DATA EXTRACTS Start Marker
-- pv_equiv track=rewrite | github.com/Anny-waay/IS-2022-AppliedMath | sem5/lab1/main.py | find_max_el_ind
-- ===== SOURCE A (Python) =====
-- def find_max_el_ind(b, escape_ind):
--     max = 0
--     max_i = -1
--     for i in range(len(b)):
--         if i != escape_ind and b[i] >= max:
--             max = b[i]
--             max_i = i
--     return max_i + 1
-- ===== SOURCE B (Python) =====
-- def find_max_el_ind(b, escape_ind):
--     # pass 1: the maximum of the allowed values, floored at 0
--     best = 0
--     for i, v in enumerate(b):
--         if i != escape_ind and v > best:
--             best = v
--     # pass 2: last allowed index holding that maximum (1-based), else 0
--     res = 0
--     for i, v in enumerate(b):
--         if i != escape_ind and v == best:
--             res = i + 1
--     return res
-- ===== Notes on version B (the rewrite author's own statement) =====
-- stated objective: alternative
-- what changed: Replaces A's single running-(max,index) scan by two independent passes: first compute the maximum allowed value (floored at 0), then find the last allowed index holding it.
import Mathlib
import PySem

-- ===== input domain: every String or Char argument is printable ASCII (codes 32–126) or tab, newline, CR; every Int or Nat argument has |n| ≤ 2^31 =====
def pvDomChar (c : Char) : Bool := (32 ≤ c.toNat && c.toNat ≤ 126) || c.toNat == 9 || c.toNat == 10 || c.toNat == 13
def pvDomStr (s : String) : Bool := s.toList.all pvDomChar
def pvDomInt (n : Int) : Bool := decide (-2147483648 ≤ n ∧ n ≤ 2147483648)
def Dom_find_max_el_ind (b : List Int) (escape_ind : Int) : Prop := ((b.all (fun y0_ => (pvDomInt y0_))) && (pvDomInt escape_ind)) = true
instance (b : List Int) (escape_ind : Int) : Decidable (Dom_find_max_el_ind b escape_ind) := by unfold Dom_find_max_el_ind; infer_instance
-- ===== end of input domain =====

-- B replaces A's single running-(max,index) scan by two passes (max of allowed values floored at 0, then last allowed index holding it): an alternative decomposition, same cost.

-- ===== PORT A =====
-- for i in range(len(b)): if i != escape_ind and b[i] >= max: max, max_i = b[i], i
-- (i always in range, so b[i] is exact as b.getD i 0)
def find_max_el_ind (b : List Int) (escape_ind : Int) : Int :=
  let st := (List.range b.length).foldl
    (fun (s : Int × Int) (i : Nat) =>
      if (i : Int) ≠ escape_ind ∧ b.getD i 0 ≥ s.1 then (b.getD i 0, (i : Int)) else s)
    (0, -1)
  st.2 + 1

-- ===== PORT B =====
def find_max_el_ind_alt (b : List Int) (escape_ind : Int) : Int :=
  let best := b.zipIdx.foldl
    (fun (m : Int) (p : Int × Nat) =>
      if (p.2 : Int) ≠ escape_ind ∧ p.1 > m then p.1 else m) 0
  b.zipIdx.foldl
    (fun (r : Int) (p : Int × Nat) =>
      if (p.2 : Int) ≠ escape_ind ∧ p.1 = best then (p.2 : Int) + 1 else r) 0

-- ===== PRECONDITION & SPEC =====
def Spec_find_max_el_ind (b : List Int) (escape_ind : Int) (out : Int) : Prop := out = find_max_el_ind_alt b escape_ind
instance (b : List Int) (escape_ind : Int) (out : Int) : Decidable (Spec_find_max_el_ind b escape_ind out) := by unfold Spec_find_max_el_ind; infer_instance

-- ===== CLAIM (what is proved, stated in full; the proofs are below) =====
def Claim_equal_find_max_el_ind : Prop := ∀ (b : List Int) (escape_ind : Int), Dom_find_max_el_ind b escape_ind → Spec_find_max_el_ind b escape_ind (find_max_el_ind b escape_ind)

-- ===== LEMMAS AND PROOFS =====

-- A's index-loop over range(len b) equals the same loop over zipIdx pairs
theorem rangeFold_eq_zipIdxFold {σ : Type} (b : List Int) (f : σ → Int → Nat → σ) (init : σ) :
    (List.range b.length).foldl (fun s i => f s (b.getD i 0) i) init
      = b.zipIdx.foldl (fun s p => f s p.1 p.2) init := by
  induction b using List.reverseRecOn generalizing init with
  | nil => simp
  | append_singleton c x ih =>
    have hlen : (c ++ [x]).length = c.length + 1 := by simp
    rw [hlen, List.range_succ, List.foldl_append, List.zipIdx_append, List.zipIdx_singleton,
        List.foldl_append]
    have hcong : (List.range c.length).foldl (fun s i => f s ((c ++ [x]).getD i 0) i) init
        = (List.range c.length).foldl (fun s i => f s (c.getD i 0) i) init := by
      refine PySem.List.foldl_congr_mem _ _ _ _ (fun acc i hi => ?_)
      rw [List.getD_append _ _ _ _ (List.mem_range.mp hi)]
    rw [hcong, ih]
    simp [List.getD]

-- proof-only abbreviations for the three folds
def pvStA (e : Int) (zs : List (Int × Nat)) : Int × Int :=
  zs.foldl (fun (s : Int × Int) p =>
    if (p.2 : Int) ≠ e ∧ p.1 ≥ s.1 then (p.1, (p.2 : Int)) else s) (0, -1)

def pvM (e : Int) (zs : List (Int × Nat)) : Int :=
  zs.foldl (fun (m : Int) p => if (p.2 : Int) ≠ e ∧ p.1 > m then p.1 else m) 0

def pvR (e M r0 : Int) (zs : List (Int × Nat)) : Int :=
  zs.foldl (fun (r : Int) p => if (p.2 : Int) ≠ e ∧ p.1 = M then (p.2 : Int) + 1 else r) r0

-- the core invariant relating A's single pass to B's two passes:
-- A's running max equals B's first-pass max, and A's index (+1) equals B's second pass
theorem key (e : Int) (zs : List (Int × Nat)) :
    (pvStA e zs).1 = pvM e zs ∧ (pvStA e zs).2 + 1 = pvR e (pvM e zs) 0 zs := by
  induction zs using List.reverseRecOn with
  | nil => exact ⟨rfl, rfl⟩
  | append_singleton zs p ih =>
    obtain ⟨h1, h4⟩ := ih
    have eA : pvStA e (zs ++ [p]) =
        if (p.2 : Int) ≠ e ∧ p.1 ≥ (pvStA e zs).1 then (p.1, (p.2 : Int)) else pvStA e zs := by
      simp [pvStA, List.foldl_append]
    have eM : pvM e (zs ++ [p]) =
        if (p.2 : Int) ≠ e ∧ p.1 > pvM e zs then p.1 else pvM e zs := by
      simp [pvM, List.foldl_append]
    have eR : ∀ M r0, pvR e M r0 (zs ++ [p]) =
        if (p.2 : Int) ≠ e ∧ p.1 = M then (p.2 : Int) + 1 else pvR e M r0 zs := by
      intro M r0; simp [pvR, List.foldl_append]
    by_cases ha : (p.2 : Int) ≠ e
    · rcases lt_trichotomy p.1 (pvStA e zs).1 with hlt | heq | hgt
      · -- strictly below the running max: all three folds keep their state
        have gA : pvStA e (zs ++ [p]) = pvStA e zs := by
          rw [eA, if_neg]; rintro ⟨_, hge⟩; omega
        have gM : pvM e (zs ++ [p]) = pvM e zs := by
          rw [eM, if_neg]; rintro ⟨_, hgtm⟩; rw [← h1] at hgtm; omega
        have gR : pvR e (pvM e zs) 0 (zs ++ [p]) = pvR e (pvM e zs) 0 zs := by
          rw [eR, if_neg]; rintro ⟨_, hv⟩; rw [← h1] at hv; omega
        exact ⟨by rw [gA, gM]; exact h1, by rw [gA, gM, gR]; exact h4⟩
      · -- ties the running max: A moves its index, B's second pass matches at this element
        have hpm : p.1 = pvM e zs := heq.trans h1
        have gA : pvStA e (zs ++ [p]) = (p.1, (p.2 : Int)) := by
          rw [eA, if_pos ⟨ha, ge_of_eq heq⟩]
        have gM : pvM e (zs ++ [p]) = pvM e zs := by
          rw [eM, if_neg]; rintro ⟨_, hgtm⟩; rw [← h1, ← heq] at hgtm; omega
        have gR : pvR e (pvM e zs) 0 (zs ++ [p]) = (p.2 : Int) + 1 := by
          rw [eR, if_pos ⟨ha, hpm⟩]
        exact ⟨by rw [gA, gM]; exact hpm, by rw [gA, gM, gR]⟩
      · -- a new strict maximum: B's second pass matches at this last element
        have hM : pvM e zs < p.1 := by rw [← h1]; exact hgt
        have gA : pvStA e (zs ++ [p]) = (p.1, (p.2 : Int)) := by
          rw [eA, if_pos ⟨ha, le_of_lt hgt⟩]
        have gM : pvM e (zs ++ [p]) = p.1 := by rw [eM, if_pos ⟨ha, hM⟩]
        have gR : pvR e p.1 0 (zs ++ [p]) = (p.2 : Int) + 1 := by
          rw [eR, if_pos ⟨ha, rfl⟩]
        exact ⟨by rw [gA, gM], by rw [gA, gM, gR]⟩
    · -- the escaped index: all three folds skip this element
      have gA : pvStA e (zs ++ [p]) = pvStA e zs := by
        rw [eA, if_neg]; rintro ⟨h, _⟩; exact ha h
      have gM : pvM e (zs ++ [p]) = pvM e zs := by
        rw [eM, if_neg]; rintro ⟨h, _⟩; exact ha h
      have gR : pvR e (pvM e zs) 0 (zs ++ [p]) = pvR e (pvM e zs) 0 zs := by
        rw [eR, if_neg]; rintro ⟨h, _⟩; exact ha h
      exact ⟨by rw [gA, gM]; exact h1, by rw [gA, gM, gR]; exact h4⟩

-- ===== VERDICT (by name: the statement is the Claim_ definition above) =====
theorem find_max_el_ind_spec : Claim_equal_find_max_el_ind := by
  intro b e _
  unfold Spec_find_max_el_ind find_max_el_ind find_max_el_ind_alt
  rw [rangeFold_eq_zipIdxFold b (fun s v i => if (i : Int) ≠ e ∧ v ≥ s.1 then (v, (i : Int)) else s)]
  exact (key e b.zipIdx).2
DATA EXTRACTS End Marker
DATA EXTRACTS Start Marker
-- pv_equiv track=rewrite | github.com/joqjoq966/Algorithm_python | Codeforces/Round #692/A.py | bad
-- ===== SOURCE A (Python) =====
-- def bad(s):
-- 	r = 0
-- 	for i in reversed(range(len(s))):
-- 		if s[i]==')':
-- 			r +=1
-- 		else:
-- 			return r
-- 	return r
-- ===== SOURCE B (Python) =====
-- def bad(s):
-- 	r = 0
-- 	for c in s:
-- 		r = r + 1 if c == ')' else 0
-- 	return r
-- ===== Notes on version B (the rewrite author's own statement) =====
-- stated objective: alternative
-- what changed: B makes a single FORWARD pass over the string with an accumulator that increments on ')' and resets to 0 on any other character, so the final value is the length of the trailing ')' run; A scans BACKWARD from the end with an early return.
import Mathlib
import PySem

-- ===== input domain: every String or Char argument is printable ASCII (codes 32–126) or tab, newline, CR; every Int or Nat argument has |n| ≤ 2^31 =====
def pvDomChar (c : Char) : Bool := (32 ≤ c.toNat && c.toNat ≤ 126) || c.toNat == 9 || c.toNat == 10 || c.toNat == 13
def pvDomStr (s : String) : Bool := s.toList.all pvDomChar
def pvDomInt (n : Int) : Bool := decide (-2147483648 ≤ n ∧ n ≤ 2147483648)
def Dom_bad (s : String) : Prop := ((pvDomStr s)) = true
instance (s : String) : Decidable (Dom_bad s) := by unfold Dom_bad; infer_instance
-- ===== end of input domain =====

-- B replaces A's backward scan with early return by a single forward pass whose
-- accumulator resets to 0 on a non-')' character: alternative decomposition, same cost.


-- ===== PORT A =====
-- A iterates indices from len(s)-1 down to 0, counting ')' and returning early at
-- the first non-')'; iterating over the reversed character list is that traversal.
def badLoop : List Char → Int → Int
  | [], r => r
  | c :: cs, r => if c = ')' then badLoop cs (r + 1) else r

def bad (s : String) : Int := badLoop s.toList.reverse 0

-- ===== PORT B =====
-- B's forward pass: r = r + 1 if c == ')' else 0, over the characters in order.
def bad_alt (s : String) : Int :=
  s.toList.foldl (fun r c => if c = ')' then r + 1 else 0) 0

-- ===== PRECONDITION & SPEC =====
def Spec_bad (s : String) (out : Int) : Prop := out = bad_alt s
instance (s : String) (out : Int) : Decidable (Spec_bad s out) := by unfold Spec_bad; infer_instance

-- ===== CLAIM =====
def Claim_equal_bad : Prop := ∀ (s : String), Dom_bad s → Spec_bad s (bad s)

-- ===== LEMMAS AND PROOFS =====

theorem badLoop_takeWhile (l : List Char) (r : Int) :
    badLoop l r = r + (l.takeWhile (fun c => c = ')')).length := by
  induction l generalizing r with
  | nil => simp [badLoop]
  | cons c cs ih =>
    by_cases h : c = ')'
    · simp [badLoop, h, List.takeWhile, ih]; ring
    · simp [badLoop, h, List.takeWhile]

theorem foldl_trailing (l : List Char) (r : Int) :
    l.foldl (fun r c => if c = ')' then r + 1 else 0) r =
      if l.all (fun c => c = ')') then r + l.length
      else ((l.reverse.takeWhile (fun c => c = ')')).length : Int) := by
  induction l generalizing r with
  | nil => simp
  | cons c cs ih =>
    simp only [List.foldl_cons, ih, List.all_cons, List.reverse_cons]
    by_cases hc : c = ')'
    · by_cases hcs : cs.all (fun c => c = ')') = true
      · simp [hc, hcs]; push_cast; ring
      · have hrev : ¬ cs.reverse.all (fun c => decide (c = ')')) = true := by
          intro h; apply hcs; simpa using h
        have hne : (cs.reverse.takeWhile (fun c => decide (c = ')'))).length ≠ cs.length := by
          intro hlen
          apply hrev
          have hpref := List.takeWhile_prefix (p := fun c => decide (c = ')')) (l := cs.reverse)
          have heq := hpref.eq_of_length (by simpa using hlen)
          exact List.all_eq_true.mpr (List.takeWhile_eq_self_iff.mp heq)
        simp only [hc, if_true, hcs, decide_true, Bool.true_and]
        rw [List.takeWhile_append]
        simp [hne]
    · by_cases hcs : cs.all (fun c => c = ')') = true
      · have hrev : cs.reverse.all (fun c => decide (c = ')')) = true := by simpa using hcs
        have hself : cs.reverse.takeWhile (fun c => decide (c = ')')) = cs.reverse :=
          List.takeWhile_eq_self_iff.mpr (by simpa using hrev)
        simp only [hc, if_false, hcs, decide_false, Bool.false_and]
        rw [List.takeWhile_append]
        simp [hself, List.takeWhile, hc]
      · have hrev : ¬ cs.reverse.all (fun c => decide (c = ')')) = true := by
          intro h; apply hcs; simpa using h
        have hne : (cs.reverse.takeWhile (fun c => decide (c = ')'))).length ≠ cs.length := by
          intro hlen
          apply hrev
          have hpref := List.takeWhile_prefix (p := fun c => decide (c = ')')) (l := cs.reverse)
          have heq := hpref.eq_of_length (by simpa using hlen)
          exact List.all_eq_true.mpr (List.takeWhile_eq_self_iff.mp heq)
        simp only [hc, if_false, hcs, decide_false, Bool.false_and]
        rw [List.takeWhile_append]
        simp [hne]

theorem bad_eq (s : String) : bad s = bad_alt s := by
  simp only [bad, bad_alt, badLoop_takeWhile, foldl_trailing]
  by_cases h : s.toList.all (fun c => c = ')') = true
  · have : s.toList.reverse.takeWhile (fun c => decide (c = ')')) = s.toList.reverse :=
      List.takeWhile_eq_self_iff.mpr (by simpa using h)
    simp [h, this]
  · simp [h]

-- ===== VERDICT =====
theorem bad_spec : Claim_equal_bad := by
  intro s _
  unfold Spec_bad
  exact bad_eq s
DATA EXTRACTS End Marker
EXERCISE:
Your answer must consist of every line in the listing that contains "reversed".

OUTPUT BELOW:
-- 	for i in reversed(range(len(s))):
-- the first non-')'; iterating over the reversed character list is that traversal.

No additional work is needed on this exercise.